# TASK ITEM
The stretch wanted below opens at the line containing "let j := PySem.Int.floordiv num i" and closes at the line containing "-- ===== PORT B". Please return it exactly, with no other lines.

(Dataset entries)
────
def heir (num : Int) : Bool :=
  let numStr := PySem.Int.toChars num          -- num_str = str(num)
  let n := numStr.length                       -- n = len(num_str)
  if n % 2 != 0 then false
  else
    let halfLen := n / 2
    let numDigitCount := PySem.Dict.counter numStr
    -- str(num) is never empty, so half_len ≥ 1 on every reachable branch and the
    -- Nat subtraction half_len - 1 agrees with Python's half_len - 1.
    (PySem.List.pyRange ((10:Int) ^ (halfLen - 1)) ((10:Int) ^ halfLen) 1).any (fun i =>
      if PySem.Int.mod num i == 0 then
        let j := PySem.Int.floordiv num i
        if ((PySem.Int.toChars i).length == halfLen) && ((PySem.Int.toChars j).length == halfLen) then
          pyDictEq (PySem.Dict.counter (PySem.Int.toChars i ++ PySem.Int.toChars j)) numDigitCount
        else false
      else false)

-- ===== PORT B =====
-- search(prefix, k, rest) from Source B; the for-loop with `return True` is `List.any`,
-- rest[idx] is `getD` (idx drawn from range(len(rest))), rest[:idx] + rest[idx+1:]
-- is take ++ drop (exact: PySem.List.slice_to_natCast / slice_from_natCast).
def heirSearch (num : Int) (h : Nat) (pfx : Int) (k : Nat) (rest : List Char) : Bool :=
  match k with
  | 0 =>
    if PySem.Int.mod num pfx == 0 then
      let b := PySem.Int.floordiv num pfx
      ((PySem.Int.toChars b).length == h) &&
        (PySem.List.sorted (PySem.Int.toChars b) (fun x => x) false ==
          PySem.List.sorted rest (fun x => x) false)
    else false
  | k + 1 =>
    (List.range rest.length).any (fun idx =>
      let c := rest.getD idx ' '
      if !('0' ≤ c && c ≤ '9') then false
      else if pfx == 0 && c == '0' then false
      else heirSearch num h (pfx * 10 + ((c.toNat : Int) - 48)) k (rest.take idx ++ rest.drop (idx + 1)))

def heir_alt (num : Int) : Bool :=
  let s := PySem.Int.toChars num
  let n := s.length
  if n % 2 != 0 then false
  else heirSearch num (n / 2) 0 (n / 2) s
────
# WRITTEN ANSWER
        let j := PySem.Int.floordiv num i
        if ((PySem.Int.toChars i).length == halfLen) && ((PySem.Int.toChars j).length == halfLen) then
          pyDictEq (PySem.Dict.counter (PySem.Int.toChars i ++ PySem.Int.toChars j)) numDigitCount
        else false
      else false)

-- ===== PORT B =====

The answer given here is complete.